Vielleicht kennen Sie diese Situation: Sie sind Personalverantwortlicher eines Unternehmens und haben einen Bewerber aufgrund seiner Bewerbungsunterlagen für eine neu zu besetzende Stelle eingestellt. Allerdings wird dieser Bewerber keine vier Monate später wieder entlassen, weil er nicht richtig auf die Stelle passt. Für Sie und Ihren Arbeitgeber ist dies mit Kosten und neuem Aufwand verbunden. Und dabei war Ihr Bauchgefühl doch so gut und der Gesamteindruck des Bewerbers hervorragend. Man könnte sich nun fragen: Warum habe ich mich so getäuscht in einem Bewerber? Besser wäre jedoch, sich zu fragen, ob man wirklich alle zur Verfügung stehenden Mittel genutzt hat, um den passenden Bewerber zu finden und wie man es schafft, unnötige Kosten für falsch ausgewählte Bewerber zu senken.
Fallstricke bei der Personalauswahl
Mögliche Fallstricke bei der Personalauswahl können dabei sein, dass man sich zu stark auf die eigene Intuition und das subjektive Empfinden verlässt (sozusagen das eigene „Bauchgefühl“).
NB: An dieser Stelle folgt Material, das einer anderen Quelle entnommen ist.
-- pv_equiv track=rewrite | github.com/xbin-xu/cs61a | exam/mt2.py | drip
-- ===== SOURCE A (Python) =====
-- def is_strip(s):
--     """Return whether list s is a strip.
--     >>> is_strip([3, 4, 5, 6])
--     True
--     >>> is_strip([3, 3, 3]) # 3 after 3
--     False
--     >>> is_strip([3, 4, 5, 4, 6]) # 4 after 5
--     False
--     >>> is_strip([3, 4, 5, 5, 6]) # 5 after 5
--     False
--     >>> is_strip([3, 4, 5, 6, 8]) # 8 after 6
--     False
--     >>> is_strip([5])
--     True
--     >>> is_strip([])
--     True
--     """
--     assert type(s) == list
--     return len(s) == 0 or s == list(range(s[0], s[0] + len(s)))
--
-- def drip(s, t):
--     """Return whether there is a strip made out of interleaving s and t.
--     >>> drip([1, 3, 5], [2, 4, 6]) # 1 2 3 4 5 6
--     True
--     >>> drip([1, 4, 5], [2, 3, 6]) # 1 2 3 4 5 6
--     True
--     >>> drip([1, 2, 3], [4, 5, 6]) # 1 2 3 4 5 6
--     True
--     >>> drip([2, 4, 5], [1, 3, 6]) # No strip starting with 2 can contain 1
--     False
--     >>> drip([1, 2, 4, 5], [1, 3, 6]) # No strip can contain 1 and 1
--     False
--     >>> drip([1, 4, 5], [2, 3, 7]) # No strip can contain 5 and 7 but no 6
--     False
--     >>> drip([1, 5, 4], [2, 3, 6]) # No strip can contain 5 before 4
--     False
--     >>> drip([2], [3, 4, 5]) # 2 3 4 5
--     True
--     >>> drip([1], [2, 3, 5]) # No strip can contain 3 and 5 but no 4
--     False
--     """
--     while s and t:
--         if s[0] + 1 == t[0]:
--             s, t = t, s[1:]  # The next element of the strip is in t
--         elif len(s) >= 2 and s[0] + 1 == s[1]:
--             s = s[1:]  # The next element of the strip is in s
--         else:
--             return False
--     return is_strip(s)
-- ===== SOURCE B (Python) =====
-- def drip(s, t):
--     """Same result, but with index pointers instead of list slicing: no copies."""
--     a, b = s, t          # a is the current list, b the other
--     i, j = 0, 0          # read positions in a and b
--     while i < len(a) and j < len(b):
--         if a[i] + 1 == b[j]:
--             a, b, i, j = b, a, j, i + 1   # continue the strip in the other list
--         elif i + 1 < len(a) and a[i] + 1 == a[i + 1]:
--             i += 1                         # continue in the same list
--         else:
--             return False
--     # remainder of the current list must be consecutive (arithmetic scan,
--     # no range list is built)
--     for k in range(i, len(a) - 1):
--         if a[k] + 1 != a[k + 1]:
--             return False
--     return True
-- ===== Notes on version B (the rewrite author's own statement) =====
-- stated objective: alternative
-- what changed: B walks both lists with integer index pointers (swapping which list is current) instead of A's per-step list slicing s[1:], and checks the leftover tail with an arithmetic consecutive-pair scan instead of building and comparing a range list, so no intermediate lists are copied.
import Mathlib
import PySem

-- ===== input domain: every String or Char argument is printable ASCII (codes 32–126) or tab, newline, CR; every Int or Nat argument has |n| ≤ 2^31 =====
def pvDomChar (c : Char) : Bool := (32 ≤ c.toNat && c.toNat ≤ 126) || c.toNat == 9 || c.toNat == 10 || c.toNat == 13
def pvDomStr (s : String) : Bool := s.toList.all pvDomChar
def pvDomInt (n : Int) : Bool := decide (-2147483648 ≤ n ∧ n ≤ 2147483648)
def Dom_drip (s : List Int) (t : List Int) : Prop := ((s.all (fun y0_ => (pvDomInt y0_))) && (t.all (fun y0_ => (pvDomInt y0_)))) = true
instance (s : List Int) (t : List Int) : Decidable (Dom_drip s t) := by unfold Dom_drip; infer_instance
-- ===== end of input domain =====

-- B walks the two lists with integer index pointers instead of A's per-step
-- list slicing, and checks the remainder by an arithmetic consecutive-pair
-- scan instead of building a range list: same result, no list copies.

-- ===== PORT A =====
-- is_strip(s): len(s) == 0 or s == list(range(s[0], s[0] + len(s)))
def isStrip (s : List Int) : Bool :=
  decide (s.length = 0) ||
    decide (s = PySem.List.pyRange (s.headD 0) (s.headD 0 + s.length) 1)

-- the while loop: 's and t' nonempty; s[0], t[0], s[1] via pattern matching
def drip (s : List Int) (t : List Int) : Bool :=
  match s, t with
  | a :: s', b :: t' =>
    if a + 1 = b then drip (b :: t') s'          -- s, t = t, s[1:]
    else
      match s' with
      | a2 :: r => if a + 1 = a2 then drip (a2 :: r) (b :: t') else false   -- s = s[1:]
      | [] => false
  | s, _ => isStrip s
termination_by s.length + t.length
decreasing_by all_goals simp only [List.length_cons]; omega

-- ===== PORT B =====
-- for k in range(i, len(a)-1): if a[k] + 1 != a[k+1]: return False / True
-- (all index accesses are guarded in-bounds, so List.getD is exact here)
def tailConsec (a : List Int) (k : Nat) : Bool :=
  if k + 1 < a.length then
    if a.getD k 0 + 1 = a.getD (k + 1) 0 then tailConsec a (k + 1) else false
  else true
termination_by a.length - k

def dripAltLoop (a : List Int) (b : List Int) (i j : Nat) : Bool :=
  if i < a.length ∧ j < b.length then
    if a.getD i 0 + 1 = b.getD j 0 then dripAltLoop b a j (i + 1)
    else if i + 1 < a.length ∧ a.getD i 0 + 1 = a.getD (i + 1) 0 then
      dripAltLoop a b (i + 1) j
    else false
  else tailConsec a i
termination_by (a.length - i) + (b.length - j)
decreasing_by all_goals omega

def drip_alt (s : List Int) (t : List Int) : Bool := dripAltLoop s t 0 0

-- ===== PRECONDITION & SPEC =====
def Spec_drip (s : List Int) (t : List Int) (out : Bool) : Prop := out = drip_alt s t
instance (s : List Int) (t : List Int) (out : Bool) : Decidable (Spec_drip s t out) := by unfold Spec_drip; infer_instance

-- ===== CLAIM (what is proved, stated in full; the proofs are below) =====
def Claim_equal_drip : Prop := ∀ (s : List Int) (t : List Int), Dom_drip s t → Spec_drip s t (drip s t)

-- ===== LEMMAS AND PROOFS =====

-- is_strip on a two-element-or-longer list: head check plus is_strip of the tail
theorem isStrip_cons2 (x y : Int) (ys : List Int) :
    isStrip (x :: y :: ys) = (decide (x + 1 = y) && isStrip (y :: ys)) := by
  simp only [isStrip, List.length_cons, List.headD_cons]
  push_cast
  have h1 : (x :: y :: ys = PySem.List.pyRange x (x + ((ys.length : Int) + 1 + 1)) 1)
      ↔ (y = x + 1 ∧ ys = PySem.List.pyRange (x + 1 + 1) (x + ((ys.length : Int) + 1 + 1)) 1) := by
    rw [PySem.List.pyRange_one_cons (by omega),
        PySem.List.pyRange_one_cons (by omega)]
    simp [List.cons.injEq]
  have h2 : (y :: ys = PySem.List.pyRange y (y + ((ys.length : Int) + 1)) 1)
      ↔ ys = PySem.List.pyRange (y + 1) (y + ((ys.length : Int) + 1)) 1 := by
    rw [PySem.List.pyRange_one_cons (by omega)]
    simp
  by_cases h : x + 1 = y
  · subst h
    have e : x + ((ys.length : Int) + 1 + 1) = (x + 1) + ((ys.length : Int) + 1) := by ring
    rw [e] at h1
    simp [e, h1, h2]
  · simp [h1, h2, h]
    intro he
    exact absurd he.symm h
theorem isStrip_singleton (x : Int) : isStrip [x] = true := by
  simp [isStrip]

theorem tailConsec_eq_isStrip (a : List Int) (k : Nat) :
    tailConsec a k = isStrip (a.drop k) := by
  fun_induction tailConsec a k with
  | case1 k h hc ih =>
    rw [List.getD_eq_getElem a 0 (by omega), List.getD_eq_getElem a 0 (by omega)] at hc
    have e1 : List.drop k a = a[k]'(by omega) :: List.drop (k + 1) a :=
      List.drop_eq_getElem_cons (by omega)
    have e2 : List.drop (k + 1) a = a[k + 1]'(by omega) :: List.drop (k + 2) a :=
      List.drop_eq_getElem_cons (by omega)
    rw [ih, e1, e2, isStrip_cons2, hc]
    simp
  | case2 k h hc =>
    rw [List.getD_eq_getElem a 0 (by omega), List.getD_eq_getElem a 0 (by omega)] at hc
    have e1 : List.drop k a = a[k]'(by omega) :: List.drop (k + 1) a :=
      List.drop_eq_getElem_cons (by omega)
    have e2 : List.drop (k + 1) a = a[k + 1]'(by omega) :: List.drop (k + 2) a :=
      List.drop_eq_getElem_cons (by omega)
    rw [e1, e2, isStrip_cons2]
    simp [hc]
  | case3 k h =>
    rcases hd : a.drop k with _ | ⟨x, _ | ⟨y, r⟩⟩
    · simp [isStrip]
    · exact (isStrip_singleton x).symm
    · exfalso
      have := congrArg List.length hd
      simp [List.length_drop] at this
      omega
theorem dripAltLoop_eq_drip (a b : List Int) (i j : Nat) :
    dripAltLoop a b i j = drip (a.drop i) (b.drop j) := by
  fun_induction dripAltLoop a b i j with
  | case1 a b i j h hc ih =>
    rw [List.getD_eq_getElem a 0 (by omega), List.getD_eq_getElem b 0 (by omega)] at hc
    have ea : List.drop i a = a[i]'(by omega) :: List.drop (i + 1) a :=
      List.drop_eq_getElem_cons (by omega)
    have eb : List.drop j b = b[j]'(by omega) :: List.drop (j + 1) b :=
      List.drop_eq_getElem_cons (by omega)
    rw [ih, ea, eb]
    rcases hI : List.drop (i + 1) a with _ | ⟨a2, r⟩
    · rw [drip.eq_2, if_pos hc]
    · rw [drip.eq_1, if_pos hc]
  | case2 a b i j h hc1 hc2 ih =>
    rw [List.getD_eq_getElem a 0 (by omega), List.getD_eq_getElem b 0 (by omega)] at hc1
    rw [List.getD_eq_getElem a 0 (by omega), List.getD_eq_getElem a 0 (by omega)] at hc2
    have ea : List.drop i a = a[i]'(by omega) :: List.drop (i + 1) a :=
      List.drop_eq_getElem_cons (by omega)
    have ea2 : List.drop (i + 1) a = a[i + 1]'(by omega) :: List.drop (i + 2) a :=
      List.drop_eq_getElem_cons (by omega)
    have eb : List.drop j b = b[j]'(by omega) :: List.drop (j + 1) b :=
      List.drop_eq_getElem_cons (by omega)
    rw [ih, ea, ea2, eb, drip.eq_1, if_neg hc1, if_pos hc2.2]
  | case3 a b i j h hc1 hc2 =>
    rw [List.getD_eq_getElem a 0 (by omega), List.getD_eq_getElem b 0 (by omega)] at hc1
    have ea : List.drop i a = a[i]'(by omega) :: List.drop (i + 1) a :=
      List.drop_eq_getElem_cons (by omega)
    have eb : List.drop j b = b[j]'(by omega) :: List.drop (j + 1) b :=
      List.drop_eq_getElem_cons (by omega)
    rw [ea, eb]
    by_cases hi : i + 1 < a.length
    · have ea2 : List.drop (i + 1) a = a[i + 1]'(by omega) :: List.drop (i + 2) a :=
        List.drop_eq_getElem_cons (by omega)
      have hne : ¬ a[i]'(by omega) + 1 = a[i + 1]'(by omega) := by
        intro he
        exact hc2 ⟨hi, by
          rw [List.getD_eq_getElem a 0 (by omega), List.getD_eq_getElem a 0 (by omega)]
          exact he⟩
      rw [ea2, drip.eq_1, if_neg hc1, if_neg hne]
    · have ea2 : List.drop (i + 1) a = [] := List.drop_eq_nil_of_le (by omega)
      rw [ea2, drip.eq_2, if_neg hc1]
  | case4 a b i j h =>
    rw [tailConsec_eq_isStrip]
    rcases ha : List.drop i a with _ | ⟨x, xs⟩ <;> rcases hb : List.drop j b with _ | ⟨y, ys⟩
    · simp [drip]
    · simp [drip]
    · simp [drip]
    · exfalso
      have h1 := congrArg List.length ha
      have h2 := congrArg List.length hb
      simp [List.length_drop] at h1 h2
      omega

-- ===== VERDICT (by name: the statement is the Claim_ definition above) =====
theorem drip_spec : Claim_equal_drip := by
  intro s t _
  unfold Spec_drip drip_alt
  rw [dripAltLoop_eq_drip]
  simp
Weiterhin befindet man sich womöglich im Irrglauben, späteres Arbeitsverhalten eines Bewerbers allein anhand von Bewerbungsunterlagen ausreichend vorhersagen zu können. Bewerbungsunterlagen sind zwar tatsächlich das gängigste Verfahren in der Personalauswahl – als alleinige Informationsquelle sind sie aber recht ungenau in der Vorhersage von zukünftigem Arbeitsverhalten.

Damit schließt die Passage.